My wife drinks dr pepper and rum all the time. Wait that didn't sound right. When we occasionally have a drink, that is her drink of choice.


----------



## fireman43 (Oct 15, 2006)

I've had the mixed drink called Dr. Pepper, and it wasn't 1/2 bad. Really did taste like Dr. Pepper to me, but as far as using the Dr. mixed with anything...No. I like Rum and Coke, Jack and Coke, Crown and Coke, etc. I mainly use Coke when I mix something up.


----------



## Seanohue (Oct 2, 2006)

fireman43 said:


> No. I like Rum and Coke, Jack and Coke, Crown and Coke, etc. I mainly use Coke when I mix something up.


Me too  (except of course with diet coke :bn )


----------



## chippewastud79 (Sep 18, 2007)

I like it, try Dr. Pepper as a substitute for Coke in most drinks.


----------



## smokehouse (Jan 31, 2007)

Southern Comfort and Dr.Pepper is my favorite mixed drink. SoCo is good with Mt.Dew too.


----------



## jagmqt (Feb 22, 2007)

Why pollute the SoCo with soda...the only thing I mix it with is ice...:tu

jag


----------



## ssutton219 (Apr 17, 2007)

I perfere my SoCo with a lil lime....but hey...Mt. Dew doesnt sound half bad......






Shawn


----------



## Darrell (Aug 12, 2007)

SoCo and Dr. Pepper is GOOOOOOOOOOOOOOOOOOOOOD.

:chk


----------



## jjefrey (Sep 8, 2007)

fireman43 said:


> Crown and Coke, etc. I mainly use Coke when I mix something up.
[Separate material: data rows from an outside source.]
-- pv_equiv track=rewrite | github.com/maksymalist/Python-Algorithms | dfs/remove_not_edge.py | solution
-- ===== SOURCE A (Python) =====
-- def solution(mat):
--
--     visited = [[0 for x in range(len(mat[0]))] for y in range(len(mat))]
--
--
--     def dfs(x,y):
--
--         if visited[y][x] == 1 or mat[y][x] == 0:
--             return
--
--
--         visited[y][x] = 1
--
--
--         if x > 0:
--             dfs(x-1,y)
--         if x < len(mat[0])-1:
--             dfs(x+1,y)
--         if y > 0:
--             dfs(x,y-1)
--         if y < len(mat)-1:
--             dfs(x,y+1)
--
--
--
--
--
--
--     for y, row in enumerate(mat):
--         for x, val in enumerate(row):
--             # check if part of perimeter
--             if val == 1 and y == 0 or y == len(mat) - 1 or x == 0 or x == len(mat[0]) - 1:
--                 dfs(x, y)
--
--     return visited
-- ===== SOURCE B (Python) =====
-- def solution(mat):
--     rows, cols = len(mat), len(mat[0])
--     seen = set()
--     stack = [(x, y)
--              for y, row in enumerate(mat)
--              for x, val in enumerate(row)
--              if val == 1 and y == 0 or y == rows - 1 or x == 0 or x == cols - 1]
--     # reversed so the seeds pop in row-major order, matching A's seed order
--     stack.reverse()
--     while stack:
--         x, y = stack.pop()
--         if (x, y) in seen or mat[y][x] == 0:
--             continue
--         seen.add((x, y))
--         for nx, ny in ((x, y + 1), (x, y - 1), (x + 1, y), (x - 1, y)):
--             if 0 <= nx < cols and 0 <= ny < rows:
--                 stack.append((nx, ny))
--     return [[1 if (x, y) in seen else 0 for x in range(cols)] for y in range(rows)]
-- ===== Notes on version B (the rewrite author's own statement) =====
-- stated objective: alternative
-- what changed: The recursive dfs mutating a visited grid through the Python call stack is replaced by an explicit worklist stack plus a SET of seen coordinates: seeds are collected by one comprehension, a while/pop loop grows the set, and the visited grid is rendered from the set only at the end.
-- outside the precondition, e.g. on solution([]): A returns [], B raises IndexError; on solution([[0, 0], [0]]): A returns [[0, 0], [0, 0]], B returns [[0, 0], [0, 0]]
import Mathlib
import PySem
-- pv_equiv track=rewrite | github.com/noaakwey/rfactor-analysis | r_factor_rusle2.py | quarter_slices_from_counts
-- ===== SOURCE A (Python) =====
-- from typing import Dict, List, Optional, Tuple
--
-- def quarter_slices_from_counts(q_counts: List[int]) -> List[Tuple[int, int]]:
--     """
--     1-based inclusive band ranges for rasterio reads:
--       [(start1, end1), ...]
--     """
--     out: List[Tuple[int, int]] = []
--     s = 1
--     for n in q_counts:
--         e = s + n - 1
--         out.append((s, e))
--         s = e + 1
--     return out
-- ===== SOURCE B (Python) =====
-- from typing import Dict, List, Optional, Tuple
--
-- def quarter_slices_from_counts(q_counts: List[int]) -> List[Tuple[int, int]]:
--     """
--     1-based inclusive band ranges for rasterio reads:
--       [(start1, end1), ...]
--     """
--     ends: List[int] = []
--     total = 0
--     for n in q_counts:
--         total += n
--         ends.append(total)
--     starts = [1] + [e + 1 for e in ends[:-1]]
--     return list(zip(starts, ends))
-- ===== Notes on version B (the rewrite author's own statement) =====
-- stated objective: alternative
-- what changed: B separates the computation into two table-building phases: a prefix-sum pass producing the inclusive end positions, then a starts table (1 shifted after each end) zipped with it, instead of threading a running start through a single loop that emits pairs.
import Mathlib
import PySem

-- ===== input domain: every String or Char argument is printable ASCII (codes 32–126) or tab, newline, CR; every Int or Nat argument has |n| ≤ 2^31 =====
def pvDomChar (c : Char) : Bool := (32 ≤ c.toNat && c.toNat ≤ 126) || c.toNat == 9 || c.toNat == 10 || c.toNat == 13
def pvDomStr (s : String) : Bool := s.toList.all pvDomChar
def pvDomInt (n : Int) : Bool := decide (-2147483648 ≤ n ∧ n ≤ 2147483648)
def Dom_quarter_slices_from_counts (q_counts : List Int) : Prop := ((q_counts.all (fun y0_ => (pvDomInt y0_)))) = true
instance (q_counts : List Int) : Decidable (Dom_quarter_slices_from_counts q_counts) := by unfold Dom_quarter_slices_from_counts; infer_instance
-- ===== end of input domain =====

-- B builds the cumulative end positions in one pass, derives starts as 1 :: map (+1) ends[:-1],
-- and zips them, instead of A's single loop threading a running start; objective: alternative.


-- ===== PORT A =====
-- out = []; s = 1; for n: e = s + n - 1; out.append((s, e)); s = e + 1
def quarter_slices_from_counts (q_counts : List Int) : List (Int × Int) :=
  (q_counts.foldl
    (fun (st : Int × List (Int × Int)) n =>
      let e := st.1 + n - 1
      (e + 1, st.2 ++ [(st.1, e)]))
    (1, [])).2

-- ===== PORT B =====
-- ends = prefix sums; starts = [1] + [e+1 for e in ends[:-1]]; zip(starts, ends)
def quarter_slices_from_counts_alt (q_counts : List Int) : List (Int × Int) :=
  let ends := (q_counts.foldl
    (fun (st : Int × List Int) n => (st.1 + n, st.2 ++ [st.1 + n])) (0, [])).2
  let starts := 1 :: (PySem.List.slice ends none (some (-1))).map (fun e => e + 1)
  starts.zip ends

-- ===== PRECONDITION & SPEC =====
def Spec_quarter_slices_from_counts (q_counts : List Int) (out : List (Int × Int)) : Prop := out = quarter_slices_from_counts_alt q_counts
instance (q_counts : List Int) (out : List (Int × Int)) : Decidable (Spec_quarter_slices_from_counts q_counts out) := by unfold Spec_quarter_slices_from_counts; infer_instance

-- ===== CLAIM (what is proved, stated in full; the proofs are below) =====
def Claim_equal_quarter_slices_from_counts : Prop := ∀ (q_counts : List Int), Dom_quarter_slices_from_counts q_counts → Spec_quarter_slices_from_counts q_counts (quarter_slices_from_counts q_counts)

-- ===== LEMMAS AND PROOFS =====

-- reference recursion: the list of (start, end) pairs beginning at start s
def pvSpecPairs (s : Int) : List Int → List (Int × Int)
  | [] => []
  | n :: t => (s, s + n - 1) :: pvSpecPairs (s + n) t

-- reference recursion for B's prefix-sum pass with running total t
def pvEndsRec (t : Int) : List Int → List Int
  | [] => []
  | n :: q => (t + n) :: pvEndsRec (t + n) q

theorem pvFoldA_eq (q : List Int) : ∀ (s : Int) (acc : List (Int × Int)),
    (q.foldl (fun (st : Int × List (Int × Int)) n =>
      let e := st.1 + n - 1
      (e + 1, st.2 ++ [(st.1, e)])) (s, acc)).2 = acc ++ pvSpecPairs s q := by
  induction q with
  | nil => intro s acc; simp [pvSpecPairs]
  | cons n t ih =>
    intro s acc
    simp only [List.foldl, pvSpecPairs]
    rw [show s + n - 1 + 1 = s + n by ring, ih]
    simp

theorem pvFoldE_eq (q : List Int) : ∀ (t : Int) (acc : List Int),
    (q.foldl (fun (st : Int × List Int) n => (st.1 + n, st.2 ++ [st.1 + n])) (t, acc)).2
      = acc ++ pvEndsRec t q := by
  induction q with
  | nil => intro t acc; simp [pvEndsRec]
  | cons n r ih =>
    intro t acc
    simp only [List.foldl, pvEndsRec]
    rw [ih]
    simp

theorem pvZip_eq (q : List Int) : ∀ (t : Int),
    ((t + 1) :: ((pvEndsRec t q).dropLast.map (fun e => e + 1))).zip (pvEndsRec t q)
      = pvSpecPairs (t + 1) q := by
  induction q with
  | nil => intro t; simp [pvEndsRec, pvSpecPairs]
  | cons n r ih =>
    intro t
    cases r with
    | nil => simp [pvEndsRec, pvSpecPairs]; ring
    | cons m r' =>
      have h : pvEndsRec (t + n) (m :: r') ≠ [] := by simp [pvEndsRec]
      rw [show pvEndsRec t (n :: m :: r') = (t + n) :: pvEndsRec (t + n) (m :: r') from rfl,
          List.dropLast_cons_of_ne_nil h]
      simp only [List.map, List.zip_cons_cons]
      rw [ih (t + n)]
      simp only [pvSpecPairs]
      rw [show t + 1 + n - 1 = t + n from by ring, show t + 1 + n = t + n + 1 from by ring]

-- ===== VERDICT (by name: the statement is the Claim_ definition above) =====
theorem quarter_slices_from_counts_spec : Claim_equal_quarter_slices_from_counts := by
  intro q _
  unfold Spec_quarter_slices_from_counts quarter_slices_from_counts quarter_slices_from_counts_alt
  simp only [pvFoldA_eq, pvFoldE_eq, PySem.List.slice_to_neg_one, List.nil_append]
  simpa using (pvZip_eq q 0).symm
-- pv_equiv track=rewrite | github.com/pypi-data/pypi-mirror-354 | packages/dh-pyspark/dh_pyspark-0.4.2-py3-none-any.whl/services/_coreset_service_base.py | _get_orphan_for_level
-- ===== SOURCE A (Python) =====
-- def _get_orphan_for_level(n_leaves, level, leaf_factor):
--     """
--     Get list of orhan heads for certain level of the tree. Level=0 regarded as leaf level.
--     return a list of tuples (level_index, chunk_index), both indexes are starting from 0
--
--     We are suggesting that level - is level of coreset that we are interested in.
--     Therefore, all orphans are taken from levels below 'level' (closer to the leaves).
--     """
--     # list of levels, starting from leaf (index=0), ending on root.
--     # for each level element represents a number of nodes
--     level_n_nodes = [n_leaves]
--     while level_n_nodes[-1] > 1:
--         level_n_nodes.append(level_n_nodes[-1] // leaf_factor)
--     # collect all orphan nodes (all nodes that do not have 'parent')
--     orphan_nodes = []
--     for level_index, node_count in enumerate(level_n_nodes):
--         if level_index < len(level_n_nodes) - 1:
--             # for leaf_factor > 2 there are could be more than one orphan node on the level
--             for node_shift_index in range(node_count % leaf_factor):
--                 orphan_nodes.append((level_index, node_count - 1 + node_shift_index))
--     # all orphans from below levels
--     return [node for node in orphan_nodes if node[0] < level]
-- ===== SOURCE B (Python) =====
-- def _get_orphan_for_level(n_leaves, level, leaf_factor):
--     # Single streaming pass: walk down the level sizes directly, emitting orphans
--     # only while below the requested level; no intermediate list, no trailing filter.
--     orphans = []
--     current = n_leaves
--     level_index = 0
--     while current > 1:
--         if level_index < level:
--             for shift in range(current % leaf_factor):
--                 orphans.append((level_index, current - 1 + shift))
--         current //= leaf_factor
--         level_index += 1
--     return orphans
-- ===== Notes on version B (the rewrite author's own statement) =====
-- stated objective: simpler
-- what changed: Replaced the three-phase pipeline (build the full level-size list, fold over its enumeration to collect all orphans, then filter by level) with one streaming while-loop that tracks only the current level size and index and emits orphans guarded by the level bound, dropping the intermediate list and the trailing filter.
import Mathlib
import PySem

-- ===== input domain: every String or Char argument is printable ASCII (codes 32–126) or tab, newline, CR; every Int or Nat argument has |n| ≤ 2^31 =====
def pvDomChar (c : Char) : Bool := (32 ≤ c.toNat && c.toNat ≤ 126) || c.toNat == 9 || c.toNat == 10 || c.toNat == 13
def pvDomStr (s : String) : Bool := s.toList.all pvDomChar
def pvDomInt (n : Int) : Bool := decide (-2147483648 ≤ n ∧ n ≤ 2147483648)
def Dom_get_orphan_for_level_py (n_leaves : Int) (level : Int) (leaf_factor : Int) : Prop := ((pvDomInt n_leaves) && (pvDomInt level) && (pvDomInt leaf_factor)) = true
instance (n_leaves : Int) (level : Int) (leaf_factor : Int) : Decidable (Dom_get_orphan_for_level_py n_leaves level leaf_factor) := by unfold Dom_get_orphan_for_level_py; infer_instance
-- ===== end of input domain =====

-- B replaces A's build-list / collect / filter pipeline with one streaming loop over the
-- shrinking level size, for simplicity; return values agree wherever A terminates.

-- ===== PORT A =====
-- the while-loop building level_n_nodes: list starts at cur, appends cur // leaf_factor while last > 1
-- (fuel only makes the recursion total; Pre_ guarantees it never runs out)
def pvBuildLevels (f : Int) (cur : Int) (fuel : Nat) : List Int :=
  match fuel with
  | 0 => [cur]
  | fuel + 1 =>
    if cur > 1 then cur :: pvBuildLevels f (PySem.Int.floordiv cur f) fuel else [cur]

def get_orphan_for_level_py (n_leaves : Int) (level : Int) (leaf_factor : Int) : List (Int × Int) :=
  let level_n_nodes := pvBuildLevels leaf_factor n_leaves (n_leaves.toNat + 1)
  let orphan_nodes := (PySem.List.enumerate level_n_nodes 0).foldl
    (fun acc p =>
      if p.1 < (level_n_nodes.length : Int) - 1 then
        acc ++ (PySem.List.pyRange 0 (PySem.Int.mod p.2 leaf_factor) 1).map (fun s => (p.1, p.2 - 1 + s))
      else acc) []
  orphan_nodes.filter (fun node => decide (node.1 < level))

-- ===== PORT B =====
-- the streaming while-loop of Source B (fuel only makes it total; never exhausted under Pre_)
def pvOrphLoop (level : Int) (f : Int) (cur : Int) (i : Int) (acc : List (Int × Int)) (fuel : Nat) : List (Int × Int) :=
  match fuel with
  | 0 => acc
  | fuel + 1 =>
    if cur > 1 then
      let acc' := if i < level then
          acc ++ (PySem.List.pyRange 0 (PySem.Int.mod cur f) 1).map (fun s => (i, cur - 1 + s))
        else acc
      pvOrphLoop level f (PySem.Int.floordiv cur f) (i + 1) acc' fuel
    else acc

def get_orphan_for_level_py_alt (n_leaves : Int) (level : Int) (leaf_factor : Int) : List (Int × Int) :=
  pvOrphLoop level leaf_factor n_leaves 0 [] (n_leaves.toNat + 1)

-- ===== PRECONDITION & SPEC =====
-- Pre_ excludes exactly the inputs where A does not return: with n_leaves > 1 the loop runs,
-- so leaf_factor = 0 raises ZeroDivisionError and leaf_factor = 1 never terminates
-- (with n_leaves ≤ 1 the loop never runs and A returns [] for every leaf_factor).
def Pre_get_orphan_for_level_py (n_leaves : Int) (_level : Int) (leaf_factor : Int) : Prop :=
  n_leaves ≤ 1 ∨ (leaf_factor ≠ 0 ∧ leaf_factor ≠ 1)
instance (n_leaves : Int) (level : Int) (leaf_factor : Int) : Decidable (Pre_get_orphan_for_level_py n_leaves level leaf_factor) := by unfold Pre_get_orphan_for_level_py; infer_instance

def pvWitness_get_orphan_for_level_py : Int × Int × Int := (10, 2, 3)

def Spec_get_orphan_for_level_py (n_leaves : Int) (level : Int) (leaf_factor : Int) (out : List (Int × Int)) : Prop := out = get_orphan_for_level_py_alt n_leaves level leaf_factor
instance (n_leaves : Int) (level : Int) (leaf_factor : Int) (out : List (Int × Int)) : Decidable (Spec_get_orphan_for_level_py n_leaves level leaf_factor out) := by unfold Spec_get_orphan_for_level_py; infer_instance

-- ===== CLAIM (what is proved, stated in full; the proofs are below) =====
def Claim_equal_get_orphan_for_level_py : Prop := ∀ (n_leaves : Int) (level : Int) (leaf_factor : Int), Dom_get_orphan_for_level_py n_leaves level leaf_factor → Pre_get_orphan_for_level_py n_leaves level leaf_factor → Spec_get_orphan_for_level_py n_leaves level leaf_factor (get_orphan_for_level_py n_leaves level leaf_factor)

-- ===== LEMMAS AND PROOFS =====

-- under Pre_, the next level size strictly loses fuel headroom (and f = 1 never recurses)
lemma pvNext_toNat_lt (f cur : Int) (hf : f ≠ 0) (hf1 : f = 1 → cur ≤ 1) (hcur : 1 < cur) :
    (PySem.Int.floordiv cur f).toNat < cur.toNat := by
  rcases lt_trichotomy f 0 with hneg | h0 | hpos
  · -- negative divisor: quotient is negative, toNat 0
    have hb := PySem.Int.mod_neg_bounds cur hneg
    have hq := PySem.Int.floordiv_mul_add_mod cur f
    have hqneg : PySem.Int.floordiv cur f < 0 := by
      by_contra h
      rw [not_lt] at h
      nlinarith [mul_nonpos_of_nonneg_of_nonpos h (le_of_lt hneg)]
    omega
  · exact absurd h0 hf
  · -- positive divisor: f ≥ 2, quotient in [0, cur)
    have hf2 : 2 ≤ f := by
      rcases eq_or_lt_of_le (by omega : (1:Int) ≤ f) with h1 | h2
      · exact absurd h1.symm (fun h => by have := hf1 h; omega)
      · omega
    have h1 : 0 ≤ PySem.Int.floordiv cur f :=
      (PySem.Int.le_floordiv_iff_mul_le hpos).mpr (by nlinarith)
    have h2 : PySem.Int.floordiv cur f < cur :=
      (PySem.Int.floordiv_lt_iff_lt_mul hpos).mpr (by nlinarith)
    omega

-- filtering the block emitted at level i by (·.1 < level) keeps all of it or none of it
lemma pvFilter_block (level f : Int) (i c : Int) :
    ((PySem.List.pyRange 0 (PySem.Int.mod c f) 1).map (fun s => (i, c - 1 + s))).filter
        (fun node => decide (node.1 < level))
      = if i < level then
          (PySem.List.pyRange 0 (PySem.Int.mod c f) 1).map (fun s => (i, c - 1 + s))
        else [] := by
  rw [List.filter_map]
  by_cases h : i < level
  · rw [if_pos h, List.filter_eq_self.mpr]
    intro a _
    simp [h]
  · rw [if_neg h, List.map_eq_nil_iff, List.filter_eq_nil_iff]
    intro a _
    simp [h]

-- core correspondence: A's fold-then-filter over the level list equals B's streaming loop
lemma pvCore (level f : Int) (hf : f ≠ 0) :
    ∀ (fuel : Nat) (cur i : Int) (acc : List (Int × Int)),
      (f = 1 → cur ≤ 1) → cur.toNat < fuel →
      ((PySem.List.enumerate (pvBuildLevels f cur fuel) i).foldl
          (fun acc p =>
            if p.1 < i + ((pvBuildLevels f cur fuel).length : Int) - 1 then
              acc ++ (PySem.List.pyRange 0 (PySem.Int.mod p.2 f) 1).map (fun s => (p.1, p.2 - 1 + s))
            else acc) acc).filter (fun node => decide (node.1 < level))
        = pvOrphLoop level f cur i (acc.filter (fun node => decide (node.1 < level))) fuel := by
  intro fuel
  induction fuel with
  | zero => intro cur i acc _ hlt; omega
  | succ fuel ih =>
    intro cur i acc hf1 hlt
    by_cases hcur : 1 < cur
    · -- loop body runs
      have hnext := pvNext_toNat_lt f cur hf hf1 hcur
      have hf1' : f = 1 → PySem.Int.floordiv cur f ≤ 1 := fun h => absurd (hf1 h) (by omega)
      have hbl : pvBuildLevels f cur (fuel + 1)
          = cur :: pvBuildLevels f (PySem.Int.floordiv cur f) fuel := by
        simp [pvBuildLevels, hcur]
      rw [hbl]
      rw [PySem.List.enumerate_cons]
      simp only [List.foldl_cons, List.length_cons, Nat.cast_add, Nat.cast_one]
      have hpos0 : 0 < (pvBuildLevels f (PySem.Int.floordiv cur f) fuel).length := by
        cases fuel with
        | zero => simp [pvBuildLevels]
        | succ m => simp only [pvBuildLevels]; split <;> simp
      have hguard : i < i + (((pvBuildLevels f (PySem.Int.floordiv cur f) fuel).length : Int) + 1) - 1 := by
        omega
      rw [if_pos hguard]
      have hfun :
          (fun (a : List (Int × Int)) (p : Int × Int) =>
            if p.1 < i + (((pvBuildLevels f (PySem.Int.floordiv cur f) fuel).length : Int) + 1) - 1 then
              a ++ (PySem.List.pyRange 0 (PySem.Int.mod p.2 f) 1).map (fun s => (p.1, p.2 - 1 + s))
            else a)
          = (fun (a : List (Int × Int)) (p : Int × Int) =>
            if p.1 < (i + 1) + ((pvBuildLevels f (PySem.Int.floordiv cur f) fuel).length : Int) - 1 then
              a ++ (PySem.List.pyRange 0 (PySem.Int.mod p.2 f) 1).map (fun s => (p.1, p.2 - 1 + s))
            else a) := by
        funext a p
        split_ifs with h1 h2 <;> first | rfl | omega
      rw [hfun]
      rw [ih (PySem.Int.floordiv cur f) (i + 1)
          (acc ++ (PySem.List.pyRange 0 (PySem.Int.mod cur f) 1).map (fun s => (i, cur - 1 + s)))
          hf1' (by omega)]
      have hloop : pvOrphLoop level f cur i (acc.filter (fun node => decide (node.1 < level))) (fuel + 1)
          = pvOrphLoop level f (PySem.Int.floordiv cur f) (i + 1)
              (if i < level then
                 acc.filter (fun node => decide (node.1 < level))
                   ++ (PySem.List.pyRange 0 (PySem.Int.mod cur f) 1).map (fun s => (i, cur - 1 + s))
               else acc.filter (fun node => decide (node.1 < level))) fuel := by
        simp [pvOrphLoop, hcur]
      rw [hloop]
      congr 1
      rw [List.filter_append, pvFilter_block]
      split_ifs <;> simp
    · -- loop body does not run: single level, nothing emitted, filter of acc on both sides
      have hbl : pvBuildLevels f cur (fuel + 1) = [cur] := by
        simp [pvBuildLevels, hcur]
      rw [hbl]
      simp only [PySem.List.enumerate_cons, PySem.List.enumerate_nil, List.foldl_cons,
        List.foldl_nil, List.length_singleton]
      rw [if_neg (by push_cast; omega)]
      simp [pvOrphLoop, hcur]

-- ===== VERDICT (by name: the statement is the Claim_ definition above) =====
theorem get_orphan_for_level_py_spec : Claim_equal_get_orphan_for_level_py := by
  intro n level f _ hpre
  unfold Spec_get_orphan_for_level_py get_orphan_for_level_py get_orphan_for_level_py_alt
  by_cases hf : f ≠ 0 ∧ f ≠ 1
  · have := pvCore level f hf.1 (n.toNat + 1) n 0 [] (fun h => absurd h hf.2) (by omega)
    simpa using this
  · -- leaf_factor ∈ {0, 1}: Pre_ forces n_leaves ≤ 1, neither loop runs
    have hn : n ≤ 1 := by
      rcases hpre with hn | hok
      · exact hn
      · exact absurd hok hf
    have hnn : ¬ (1 : Int) < n := by omega
    simp [pvBuildLevels, pvOrphLoop, hnn, PySem.List.enumerate_cons]
lemma segPairB_succ (pol : List Char) (b j g : Nat) :
    segPairB pol b j (g+1)
      = (if 0 < b then pol[j]? else some '-').bind
          (fun c => (segPairB pol (b-1) (j+1) g).map (c :: ·)) := by
  unfold segPairB
  rw [List.range_succ_eq_map, List.mapM_cons, mapM_map_succ]
  have he : (fun t => if t + 1 < b then pol[j+(t+1)]? else some '-')
      = (fun t => if t < b - 1 then pol[(j+1)+t]? else some '-') := by
    funext t
    rcases b with _ | b'
    · simp
    · rw [Nat.add_sub_cancel]
      by_cases h : t < b'
      · rw [if_pos (by omega), if_pos h]
        congr 1; omega
      · rw [if_neg (by omega), if_neg h]
  rw [he]
  rcases b with _ | b'
  · rw [if_neg (by omega : ¬ (0:Nat) < 0)]
    cases h : (List.range g).mapM (fun t => if t < 0 - 1 then pol[(j+1)+t]? else some '-') <;>
      simp [h] <;> rfl
  · rw [if_pos (by omega : 0 < b' + 1), show ((j:Nat) + 0 = j) from rfl]
    cases hp : pol[j]? <;>
      cases h : (List.range g).mapM (fun t => if t < b' + 1 - 1 then pol[(j+1)+t]? else some '-') <;>
      simp [hp, h] <;> rfl

lemma segPairB_zero_b (pol : List Char) (j g : Nat) :
    segPairB pol 0 j g = some (List.replicate g '-') := by
  induction g generalizing j with
  | zero => rfl
  | succ g ih => rw [segPairB_succ]; simp [ih, List.replicate_succ]

lemma gapColsB_zero_g (a i : Nat) : gapColsB a i 0 = [] := by simp [gapColsB]

lemma gapColsB_succ (a i g : Nat) :
    gapColsB a i (g+1) = (if 0 < a then some i else none) :: gapColsB (a-1) (i+1) g := by
  unfold gapColsB
  rw [List.range_succ_eq_map, List.map_cons, List.map_map]
  refine congrArg₂ List.cons ?_ ?_
  · rcases a with _ | a' <;> simp
  · apply List.map_congr_left
    intro t _
    show (if t + 1 < a then some (i + (t+1)) else none) = _
    rcases a with _ | a'
    · simp
    · rw [Nat.add_sub_cancel]
      by_cases h : t < a'
      · rw [if_pos (by omega), if_pos h]
        congr 1; omega
      · rw [if_neg (by omega), if_neg h]

lemma gapColsB_zero_a (i g : Nat) : gapColsB 0 i g = List.replicate g none := by
  induction g generalizing i with
  | zero => rfl
  | succ g ih => rw [gapColsB_succ]; simp [ih, List.replicate_succ]

lemma flatSegs_append (l1 l2 : List (Nat × Option Char)) :
    flatSegs (l1 ++ l2) = flatSegs l1 ++ flatSegs l2 := by
  simp [flatSegs]

lemma flatSegs_cons (p : Nat × Option Char) (r : List (Nat × Option Char)) :
    flatSegs (p :: r) = List.replicate p.1 '-' ++ p.2.toList ++ flatSegs r := by
  simp [flatSegs]

lemma segLoop_flat (s : List Char) : ∀ (acc : List (Nat × Option Char)) (gap : Nat),
    flatSegs (segLoopB acc gap s) = flatSegs acc ++ List.replicate gap '-' ++ s := by
  induction s with
  | nil => intro acc gap; simp [segLoopB, flatSegs_append, flatSegs]
  | cons c rest ih =>
    intro acc gap
    by_cases h : c = '-'
    · rw [segLoopB, if_pos h, ih]
      subst h
      simp [List.replicate_succ' ]
    · rw [segLoopB, if_neg h, ih, flatSegs_append]
      simp [flatSegs]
Crown and Coke, Thats my goto drink. As a matter of fact I'm having one right now.

I like Dr. Pepper, But mixed with SoCo it just sounds like u


----------



## Darrell (Aug 12, 2007)

jjefrey said:


> Crown and Coke, Thats my goto drink. As a matter of fact I'm having one right now.


Bring some to the herf.


----------



## jjefrey (Sep 8, 2007)

Darrell said:


> Bring some to the herf.


I was planning on it.


----------



## Darrell (Aug 12, 2007)

jjefrey said:


> I was planning on it.


Ahhhhh, nice. I'll have plenty of Gin & Tonic to go around. :tu:tu


----------



## dayplanner (Dec 11, 1997)

smokehouse said:


> Southern Comfort and Dr.Pepper is my favorite mixed drink. SoCo is good with Mt.Dew too.


Really? I'll have to try that.


----------



## BigFrankMD (Aug 31, 2007)

hova45 said:


> Love the doctor hate the comfort


:tpd:

Last time I drank the Comfort, I spent 15 minutes running through downtown Baltimore from the police.


----------



## Darrell (Aug 12, 2007)

BigFrankMD said:


> :tpd:
> 
> Last time I drank the Comfort, I spent 15 minutes running through downtown Baltimore from the police.


:r:r:r


----------



## jaharr (Sep 13, 2007)

I'm gonna give that a shot also. I think the very first mixed drink I called "mine" was So Co and ginger ale.


----------



## Old Sailor (Jul 27, 2006)

SC and DR.P sounds good....have you tried SC in coffee :tu:tu


----------



## jdbwolverines (Mar 2, 2007)

One afternoon I had a buddy hand me this little concoction he made and when I asked him what it was he replies "Dr. Comfort". Now I don't usually like Dr. Pepper or SoCo straight or with anything so I was pretty suspicious . Somehow though that mixture did it for me and it was delicious. Been drinking it ever since. I think that very first day we celebrated the creation of "Dr. Comfort" with a Hemingway.


----------



## dayplanner (Dec 11, 1997)

It seems that it is fairly well liked. Everywhere I go I just have to ask for Dr. Pepper and SoCo though, because no one knows it by "Dr. Comfort". I wish they did because that sounds better.


----------